* YOUR OBJECTIVE *
Which lines of the records below contain the word "hiff"? Show each one.

── PROVIDED RECORDS ──

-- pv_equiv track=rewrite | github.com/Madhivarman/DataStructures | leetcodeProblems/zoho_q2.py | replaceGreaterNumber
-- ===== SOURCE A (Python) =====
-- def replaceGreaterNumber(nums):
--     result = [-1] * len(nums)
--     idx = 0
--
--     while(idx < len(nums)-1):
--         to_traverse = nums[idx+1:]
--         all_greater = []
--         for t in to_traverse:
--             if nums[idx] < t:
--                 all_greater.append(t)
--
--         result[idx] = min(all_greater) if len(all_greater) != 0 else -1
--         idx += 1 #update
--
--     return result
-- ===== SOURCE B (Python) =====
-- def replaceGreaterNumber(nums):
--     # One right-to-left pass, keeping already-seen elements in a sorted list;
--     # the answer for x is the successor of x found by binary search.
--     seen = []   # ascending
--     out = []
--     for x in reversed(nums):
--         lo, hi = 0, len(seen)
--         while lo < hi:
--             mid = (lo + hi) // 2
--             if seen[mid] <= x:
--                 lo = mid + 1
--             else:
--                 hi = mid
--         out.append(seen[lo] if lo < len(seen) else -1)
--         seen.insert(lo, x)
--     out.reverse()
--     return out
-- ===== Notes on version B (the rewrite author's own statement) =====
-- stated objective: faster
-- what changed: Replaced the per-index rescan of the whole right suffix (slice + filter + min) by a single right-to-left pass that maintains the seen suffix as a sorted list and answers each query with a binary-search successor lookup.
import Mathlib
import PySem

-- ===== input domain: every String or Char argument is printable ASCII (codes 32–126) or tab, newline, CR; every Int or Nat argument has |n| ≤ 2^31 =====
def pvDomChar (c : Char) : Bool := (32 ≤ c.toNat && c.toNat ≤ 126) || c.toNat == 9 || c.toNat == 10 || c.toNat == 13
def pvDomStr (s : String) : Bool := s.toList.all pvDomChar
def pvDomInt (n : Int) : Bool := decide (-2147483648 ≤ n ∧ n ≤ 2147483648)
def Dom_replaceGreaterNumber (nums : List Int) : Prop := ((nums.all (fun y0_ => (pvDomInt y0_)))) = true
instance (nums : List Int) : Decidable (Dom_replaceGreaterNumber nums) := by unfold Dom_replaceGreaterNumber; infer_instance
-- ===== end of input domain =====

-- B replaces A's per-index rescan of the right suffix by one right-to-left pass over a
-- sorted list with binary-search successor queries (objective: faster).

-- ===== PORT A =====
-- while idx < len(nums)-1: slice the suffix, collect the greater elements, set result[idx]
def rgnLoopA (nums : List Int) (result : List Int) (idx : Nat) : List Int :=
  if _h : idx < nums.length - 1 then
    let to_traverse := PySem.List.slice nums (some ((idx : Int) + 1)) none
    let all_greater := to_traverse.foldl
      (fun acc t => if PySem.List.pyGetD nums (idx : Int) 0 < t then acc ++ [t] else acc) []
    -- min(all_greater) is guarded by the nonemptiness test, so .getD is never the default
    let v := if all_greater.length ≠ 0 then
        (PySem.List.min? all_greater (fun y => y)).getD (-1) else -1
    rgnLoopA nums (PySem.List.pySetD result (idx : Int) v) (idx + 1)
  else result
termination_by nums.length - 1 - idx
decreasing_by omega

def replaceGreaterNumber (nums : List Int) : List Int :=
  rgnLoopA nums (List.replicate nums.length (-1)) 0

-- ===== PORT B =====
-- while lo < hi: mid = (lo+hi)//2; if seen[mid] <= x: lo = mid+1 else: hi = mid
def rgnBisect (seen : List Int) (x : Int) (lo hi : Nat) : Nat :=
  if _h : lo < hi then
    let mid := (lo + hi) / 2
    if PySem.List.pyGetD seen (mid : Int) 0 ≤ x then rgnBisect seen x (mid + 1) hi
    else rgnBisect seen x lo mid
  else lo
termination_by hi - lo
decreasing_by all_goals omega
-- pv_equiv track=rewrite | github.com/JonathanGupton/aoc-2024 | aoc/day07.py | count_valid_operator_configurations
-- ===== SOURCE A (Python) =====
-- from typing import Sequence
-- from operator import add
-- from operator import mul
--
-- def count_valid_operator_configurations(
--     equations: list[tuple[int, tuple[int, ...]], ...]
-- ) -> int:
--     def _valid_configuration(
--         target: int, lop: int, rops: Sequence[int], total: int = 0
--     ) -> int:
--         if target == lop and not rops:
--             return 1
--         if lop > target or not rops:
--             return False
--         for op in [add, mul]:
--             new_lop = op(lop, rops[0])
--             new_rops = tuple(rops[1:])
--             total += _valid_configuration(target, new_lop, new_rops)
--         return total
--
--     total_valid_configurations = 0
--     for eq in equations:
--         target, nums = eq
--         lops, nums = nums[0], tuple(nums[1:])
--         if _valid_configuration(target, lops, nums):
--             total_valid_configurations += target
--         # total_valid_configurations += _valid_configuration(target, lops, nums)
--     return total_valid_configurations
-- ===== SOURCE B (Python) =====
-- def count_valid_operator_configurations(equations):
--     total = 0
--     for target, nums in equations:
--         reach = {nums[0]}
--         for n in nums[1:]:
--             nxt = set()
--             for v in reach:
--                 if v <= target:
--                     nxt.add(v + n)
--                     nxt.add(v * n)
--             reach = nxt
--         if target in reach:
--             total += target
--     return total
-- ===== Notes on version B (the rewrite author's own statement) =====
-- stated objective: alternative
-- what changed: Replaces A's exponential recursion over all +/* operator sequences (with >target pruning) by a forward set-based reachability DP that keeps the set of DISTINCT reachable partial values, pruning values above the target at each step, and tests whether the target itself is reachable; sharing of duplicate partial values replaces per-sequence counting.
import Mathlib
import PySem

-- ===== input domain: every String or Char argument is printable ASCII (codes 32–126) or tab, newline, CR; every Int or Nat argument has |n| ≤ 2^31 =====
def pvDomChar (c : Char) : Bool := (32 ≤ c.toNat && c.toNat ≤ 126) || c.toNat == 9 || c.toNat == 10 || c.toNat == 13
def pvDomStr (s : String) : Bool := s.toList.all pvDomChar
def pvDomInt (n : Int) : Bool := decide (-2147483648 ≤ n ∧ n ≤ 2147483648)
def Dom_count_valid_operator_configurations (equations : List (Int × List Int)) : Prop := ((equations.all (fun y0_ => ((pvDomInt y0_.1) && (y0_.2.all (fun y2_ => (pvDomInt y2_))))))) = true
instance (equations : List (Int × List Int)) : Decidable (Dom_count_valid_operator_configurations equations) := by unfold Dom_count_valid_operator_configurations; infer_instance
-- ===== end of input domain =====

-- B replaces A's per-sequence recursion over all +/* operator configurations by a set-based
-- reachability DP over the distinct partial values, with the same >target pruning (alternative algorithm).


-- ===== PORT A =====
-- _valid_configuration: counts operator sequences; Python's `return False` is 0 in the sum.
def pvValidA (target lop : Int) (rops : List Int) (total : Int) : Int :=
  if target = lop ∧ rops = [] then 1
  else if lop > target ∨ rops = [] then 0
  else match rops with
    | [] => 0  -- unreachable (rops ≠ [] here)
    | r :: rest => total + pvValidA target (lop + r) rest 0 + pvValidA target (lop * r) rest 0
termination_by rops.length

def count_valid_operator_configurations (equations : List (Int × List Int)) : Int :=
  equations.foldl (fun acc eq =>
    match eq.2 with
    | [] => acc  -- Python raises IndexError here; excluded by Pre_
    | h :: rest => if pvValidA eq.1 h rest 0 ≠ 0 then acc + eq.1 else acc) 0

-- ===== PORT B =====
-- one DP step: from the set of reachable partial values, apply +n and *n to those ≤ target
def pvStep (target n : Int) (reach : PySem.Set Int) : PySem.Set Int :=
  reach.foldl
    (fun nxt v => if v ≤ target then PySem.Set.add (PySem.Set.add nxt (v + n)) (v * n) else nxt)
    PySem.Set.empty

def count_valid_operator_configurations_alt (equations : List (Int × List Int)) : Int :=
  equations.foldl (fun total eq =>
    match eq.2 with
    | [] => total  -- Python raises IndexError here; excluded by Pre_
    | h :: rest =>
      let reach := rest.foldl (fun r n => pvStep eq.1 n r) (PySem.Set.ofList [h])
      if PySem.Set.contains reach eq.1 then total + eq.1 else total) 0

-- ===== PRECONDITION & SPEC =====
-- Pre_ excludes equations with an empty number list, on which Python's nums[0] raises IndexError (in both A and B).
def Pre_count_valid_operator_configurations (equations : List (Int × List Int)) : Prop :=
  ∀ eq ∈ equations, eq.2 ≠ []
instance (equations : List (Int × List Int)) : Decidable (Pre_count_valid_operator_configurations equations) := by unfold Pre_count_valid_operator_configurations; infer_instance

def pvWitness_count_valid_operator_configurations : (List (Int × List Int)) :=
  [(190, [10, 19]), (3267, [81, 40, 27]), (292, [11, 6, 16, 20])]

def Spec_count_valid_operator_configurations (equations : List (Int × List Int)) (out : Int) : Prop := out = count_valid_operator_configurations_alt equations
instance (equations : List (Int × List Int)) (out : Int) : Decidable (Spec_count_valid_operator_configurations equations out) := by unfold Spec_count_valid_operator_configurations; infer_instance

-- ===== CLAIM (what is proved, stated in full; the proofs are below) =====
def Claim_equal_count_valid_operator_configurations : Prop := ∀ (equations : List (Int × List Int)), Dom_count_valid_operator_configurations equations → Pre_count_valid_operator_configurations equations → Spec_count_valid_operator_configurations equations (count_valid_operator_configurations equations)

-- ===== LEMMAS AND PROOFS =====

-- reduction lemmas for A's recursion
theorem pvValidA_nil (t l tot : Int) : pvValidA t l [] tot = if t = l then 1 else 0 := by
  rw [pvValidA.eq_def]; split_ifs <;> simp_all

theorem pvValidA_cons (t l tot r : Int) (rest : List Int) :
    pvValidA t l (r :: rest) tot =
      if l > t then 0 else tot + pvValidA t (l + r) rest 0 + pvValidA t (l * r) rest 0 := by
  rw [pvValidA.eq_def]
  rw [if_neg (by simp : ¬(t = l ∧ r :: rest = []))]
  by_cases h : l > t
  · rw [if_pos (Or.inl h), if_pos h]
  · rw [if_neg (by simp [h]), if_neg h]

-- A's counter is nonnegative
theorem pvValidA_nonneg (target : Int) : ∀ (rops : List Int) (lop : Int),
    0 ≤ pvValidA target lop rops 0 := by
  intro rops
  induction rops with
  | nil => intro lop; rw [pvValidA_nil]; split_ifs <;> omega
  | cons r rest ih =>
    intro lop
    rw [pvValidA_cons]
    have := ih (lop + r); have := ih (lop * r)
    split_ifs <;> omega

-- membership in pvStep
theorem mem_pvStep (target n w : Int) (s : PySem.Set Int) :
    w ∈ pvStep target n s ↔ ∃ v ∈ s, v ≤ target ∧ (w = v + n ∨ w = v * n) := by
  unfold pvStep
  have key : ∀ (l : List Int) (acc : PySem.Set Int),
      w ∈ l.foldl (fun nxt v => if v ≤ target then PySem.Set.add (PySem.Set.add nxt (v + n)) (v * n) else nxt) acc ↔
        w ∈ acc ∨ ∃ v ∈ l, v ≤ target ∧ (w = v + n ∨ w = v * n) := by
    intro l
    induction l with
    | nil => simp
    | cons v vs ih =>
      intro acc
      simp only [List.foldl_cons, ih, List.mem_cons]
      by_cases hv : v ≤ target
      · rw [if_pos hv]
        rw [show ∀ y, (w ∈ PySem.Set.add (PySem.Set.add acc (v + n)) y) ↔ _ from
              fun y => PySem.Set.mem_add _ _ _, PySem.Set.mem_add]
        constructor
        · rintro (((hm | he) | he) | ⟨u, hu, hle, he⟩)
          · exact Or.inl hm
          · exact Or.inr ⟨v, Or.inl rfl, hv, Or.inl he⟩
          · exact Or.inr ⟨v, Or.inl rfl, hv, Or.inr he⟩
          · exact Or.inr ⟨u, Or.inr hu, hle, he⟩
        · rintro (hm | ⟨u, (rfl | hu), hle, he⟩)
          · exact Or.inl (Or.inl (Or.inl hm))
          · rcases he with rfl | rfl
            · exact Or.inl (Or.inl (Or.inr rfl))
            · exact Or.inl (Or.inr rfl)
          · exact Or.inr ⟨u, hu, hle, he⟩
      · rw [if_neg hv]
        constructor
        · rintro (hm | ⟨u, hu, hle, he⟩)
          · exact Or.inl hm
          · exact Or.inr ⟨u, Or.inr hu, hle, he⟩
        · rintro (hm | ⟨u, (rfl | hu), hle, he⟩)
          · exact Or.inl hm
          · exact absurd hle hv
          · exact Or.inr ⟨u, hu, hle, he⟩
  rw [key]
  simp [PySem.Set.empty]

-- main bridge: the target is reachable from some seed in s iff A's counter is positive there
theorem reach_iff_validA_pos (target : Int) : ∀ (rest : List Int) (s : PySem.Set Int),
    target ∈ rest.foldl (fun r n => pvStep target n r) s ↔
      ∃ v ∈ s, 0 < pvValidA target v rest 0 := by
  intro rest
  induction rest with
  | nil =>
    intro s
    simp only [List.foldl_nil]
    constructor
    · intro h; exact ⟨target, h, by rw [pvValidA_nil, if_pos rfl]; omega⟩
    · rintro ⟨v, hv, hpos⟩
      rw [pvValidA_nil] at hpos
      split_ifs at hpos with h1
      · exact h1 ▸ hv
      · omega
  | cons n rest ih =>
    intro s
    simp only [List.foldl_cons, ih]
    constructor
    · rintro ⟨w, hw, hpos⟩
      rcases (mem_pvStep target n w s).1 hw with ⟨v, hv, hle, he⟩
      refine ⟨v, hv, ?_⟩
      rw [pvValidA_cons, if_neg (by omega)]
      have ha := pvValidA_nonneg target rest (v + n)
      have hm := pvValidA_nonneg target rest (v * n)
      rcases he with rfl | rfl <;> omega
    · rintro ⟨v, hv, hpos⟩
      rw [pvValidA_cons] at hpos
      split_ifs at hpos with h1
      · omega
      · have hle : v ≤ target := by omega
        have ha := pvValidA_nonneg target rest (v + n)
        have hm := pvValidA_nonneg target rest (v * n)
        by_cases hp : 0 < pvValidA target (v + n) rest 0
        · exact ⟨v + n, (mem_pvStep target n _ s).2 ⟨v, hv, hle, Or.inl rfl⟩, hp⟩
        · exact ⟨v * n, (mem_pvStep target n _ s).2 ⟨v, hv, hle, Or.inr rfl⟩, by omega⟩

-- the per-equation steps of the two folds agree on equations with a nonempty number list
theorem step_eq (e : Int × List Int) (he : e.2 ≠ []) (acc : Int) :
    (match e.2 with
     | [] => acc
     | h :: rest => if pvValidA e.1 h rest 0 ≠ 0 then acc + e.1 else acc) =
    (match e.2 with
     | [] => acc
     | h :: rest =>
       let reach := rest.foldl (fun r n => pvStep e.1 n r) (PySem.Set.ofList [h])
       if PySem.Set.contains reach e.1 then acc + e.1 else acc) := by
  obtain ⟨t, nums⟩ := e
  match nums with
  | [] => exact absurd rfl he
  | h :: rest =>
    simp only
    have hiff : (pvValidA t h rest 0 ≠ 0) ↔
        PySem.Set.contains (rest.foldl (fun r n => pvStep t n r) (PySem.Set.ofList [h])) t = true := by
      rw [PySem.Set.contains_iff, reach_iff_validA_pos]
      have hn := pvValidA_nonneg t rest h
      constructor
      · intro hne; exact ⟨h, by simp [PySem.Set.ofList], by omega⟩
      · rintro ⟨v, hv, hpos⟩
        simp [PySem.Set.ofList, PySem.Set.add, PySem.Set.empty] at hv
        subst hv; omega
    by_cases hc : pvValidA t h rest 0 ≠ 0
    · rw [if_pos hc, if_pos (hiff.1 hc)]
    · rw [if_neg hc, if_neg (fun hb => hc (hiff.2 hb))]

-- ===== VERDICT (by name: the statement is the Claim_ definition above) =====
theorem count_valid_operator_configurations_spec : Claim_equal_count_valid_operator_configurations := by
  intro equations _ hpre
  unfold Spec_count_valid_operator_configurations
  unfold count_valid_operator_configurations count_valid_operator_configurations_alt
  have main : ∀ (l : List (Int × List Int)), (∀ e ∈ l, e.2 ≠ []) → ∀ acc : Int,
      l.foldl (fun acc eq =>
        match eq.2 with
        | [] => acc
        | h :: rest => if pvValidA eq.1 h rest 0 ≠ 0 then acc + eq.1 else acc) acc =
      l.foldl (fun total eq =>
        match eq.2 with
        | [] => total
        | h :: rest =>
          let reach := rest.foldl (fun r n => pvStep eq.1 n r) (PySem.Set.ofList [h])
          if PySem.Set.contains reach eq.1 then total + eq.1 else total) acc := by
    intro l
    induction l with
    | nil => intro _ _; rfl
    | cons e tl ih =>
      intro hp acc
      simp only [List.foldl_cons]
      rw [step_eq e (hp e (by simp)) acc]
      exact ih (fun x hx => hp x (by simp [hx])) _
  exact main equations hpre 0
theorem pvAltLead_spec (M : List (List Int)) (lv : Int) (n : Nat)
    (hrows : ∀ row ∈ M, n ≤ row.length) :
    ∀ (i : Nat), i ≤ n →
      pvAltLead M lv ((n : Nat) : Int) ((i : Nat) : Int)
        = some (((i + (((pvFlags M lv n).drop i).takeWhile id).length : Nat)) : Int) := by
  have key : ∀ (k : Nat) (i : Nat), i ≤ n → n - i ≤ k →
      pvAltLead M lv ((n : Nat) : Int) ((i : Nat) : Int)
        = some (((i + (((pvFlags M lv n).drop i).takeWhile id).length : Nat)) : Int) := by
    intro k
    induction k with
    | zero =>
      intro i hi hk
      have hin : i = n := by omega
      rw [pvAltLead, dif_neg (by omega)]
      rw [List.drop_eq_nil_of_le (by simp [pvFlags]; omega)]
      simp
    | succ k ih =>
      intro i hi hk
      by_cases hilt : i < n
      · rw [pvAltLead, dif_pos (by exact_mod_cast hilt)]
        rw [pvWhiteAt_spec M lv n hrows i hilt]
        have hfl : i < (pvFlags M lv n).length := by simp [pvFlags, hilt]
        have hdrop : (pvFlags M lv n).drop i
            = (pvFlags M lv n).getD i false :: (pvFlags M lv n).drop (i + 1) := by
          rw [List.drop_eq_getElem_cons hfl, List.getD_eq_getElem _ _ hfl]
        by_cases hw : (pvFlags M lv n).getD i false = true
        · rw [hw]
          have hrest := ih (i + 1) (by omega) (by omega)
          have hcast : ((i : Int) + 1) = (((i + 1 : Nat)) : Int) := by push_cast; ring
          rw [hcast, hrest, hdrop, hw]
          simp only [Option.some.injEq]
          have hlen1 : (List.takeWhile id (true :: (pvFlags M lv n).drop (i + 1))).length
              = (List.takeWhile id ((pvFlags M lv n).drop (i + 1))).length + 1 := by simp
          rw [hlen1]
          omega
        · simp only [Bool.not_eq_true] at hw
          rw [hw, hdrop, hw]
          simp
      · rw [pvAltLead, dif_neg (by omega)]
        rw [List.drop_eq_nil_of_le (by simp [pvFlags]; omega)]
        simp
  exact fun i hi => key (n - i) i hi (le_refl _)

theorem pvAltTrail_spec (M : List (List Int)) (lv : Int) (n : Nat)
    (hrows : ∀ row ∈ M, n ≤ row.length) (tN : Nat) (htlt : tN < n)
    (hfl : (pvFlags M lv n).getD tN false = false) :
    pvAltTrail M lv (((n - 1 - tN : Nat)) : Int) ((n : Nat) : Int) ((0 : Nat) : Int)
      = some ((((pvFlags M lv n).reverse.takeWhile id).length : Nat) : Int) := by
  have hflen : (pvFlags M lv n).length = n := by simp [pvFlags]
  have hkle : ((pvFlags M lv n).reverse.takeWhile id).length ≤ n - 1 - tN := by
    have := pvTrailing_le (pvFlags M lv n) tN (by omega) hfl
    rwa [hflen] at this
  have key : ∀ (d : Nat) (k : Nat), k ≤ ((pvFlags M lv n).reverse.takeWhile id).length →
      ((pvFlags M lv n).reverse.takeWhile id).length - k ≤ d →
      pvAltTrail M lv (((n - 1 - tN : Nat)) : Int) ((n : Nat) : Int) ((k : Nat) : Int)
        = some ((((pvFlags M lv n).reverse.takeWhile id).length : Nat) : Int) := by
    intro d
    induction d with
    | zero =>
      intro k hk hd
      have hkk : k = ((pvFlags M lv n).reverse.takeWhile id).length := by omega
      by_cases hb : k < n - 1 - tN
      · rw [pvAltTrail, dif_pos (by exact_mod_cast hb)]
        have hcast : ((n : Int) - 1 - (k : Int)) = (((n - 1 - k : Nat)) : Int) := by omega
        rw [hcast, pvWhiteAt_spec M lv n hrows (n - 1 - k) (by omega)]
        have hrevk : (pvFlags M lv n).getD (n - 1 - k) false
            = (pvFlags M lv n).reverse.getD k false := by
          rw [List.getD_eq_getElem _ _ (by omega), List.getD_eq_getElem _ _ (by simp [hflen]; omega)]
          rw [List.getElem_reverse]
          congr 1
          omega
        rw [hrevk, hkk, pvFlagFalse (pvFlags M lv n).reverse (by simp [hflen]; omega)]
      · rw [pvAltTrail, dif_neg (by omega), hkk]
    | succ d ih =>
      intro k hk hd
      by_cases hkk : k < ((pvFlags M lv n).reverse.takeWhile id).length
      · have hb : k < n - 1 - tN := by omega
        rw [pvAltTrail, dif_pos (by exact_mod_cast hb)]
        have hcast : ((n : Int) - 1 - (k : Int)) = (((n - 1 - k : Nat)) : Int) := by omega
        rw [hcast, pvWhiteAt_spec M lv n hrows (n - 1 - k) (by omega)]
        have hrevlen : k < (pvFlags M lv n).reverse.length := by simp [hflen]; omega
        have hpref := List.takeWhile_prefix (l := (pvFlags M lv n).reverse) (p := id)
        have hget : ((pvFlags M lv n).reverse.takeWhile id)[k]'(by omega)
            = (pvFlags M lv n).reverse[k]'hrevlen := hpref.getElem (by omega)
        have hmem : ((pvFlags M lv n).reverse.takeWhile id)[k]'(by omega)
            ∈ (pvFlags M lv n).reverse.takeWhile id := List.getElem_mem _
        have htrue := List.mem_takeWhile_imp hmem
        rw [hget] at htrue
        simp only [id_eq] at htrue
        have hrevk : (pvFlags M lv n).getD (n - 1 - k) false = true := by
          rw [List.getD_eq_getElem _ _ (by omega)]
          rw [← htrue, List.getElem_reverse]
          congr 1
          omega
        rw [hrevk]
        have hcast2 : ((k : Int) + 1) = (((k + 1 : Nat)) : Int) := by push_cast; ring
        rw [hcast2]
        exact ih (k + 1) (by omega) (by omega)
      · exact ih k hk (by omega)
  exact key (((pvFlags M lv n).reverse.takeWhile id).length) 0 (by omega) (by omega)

───

* EXERCISE RESULT *
    have hiff : (pvValidA t h rest 0 ≠ 0) ↔
    · rw [if_pos hc, if_pos (hiff.1 hc)]
    · rw [if_neg hc, if_neg (fun hb => hc (hiff.2 hb))]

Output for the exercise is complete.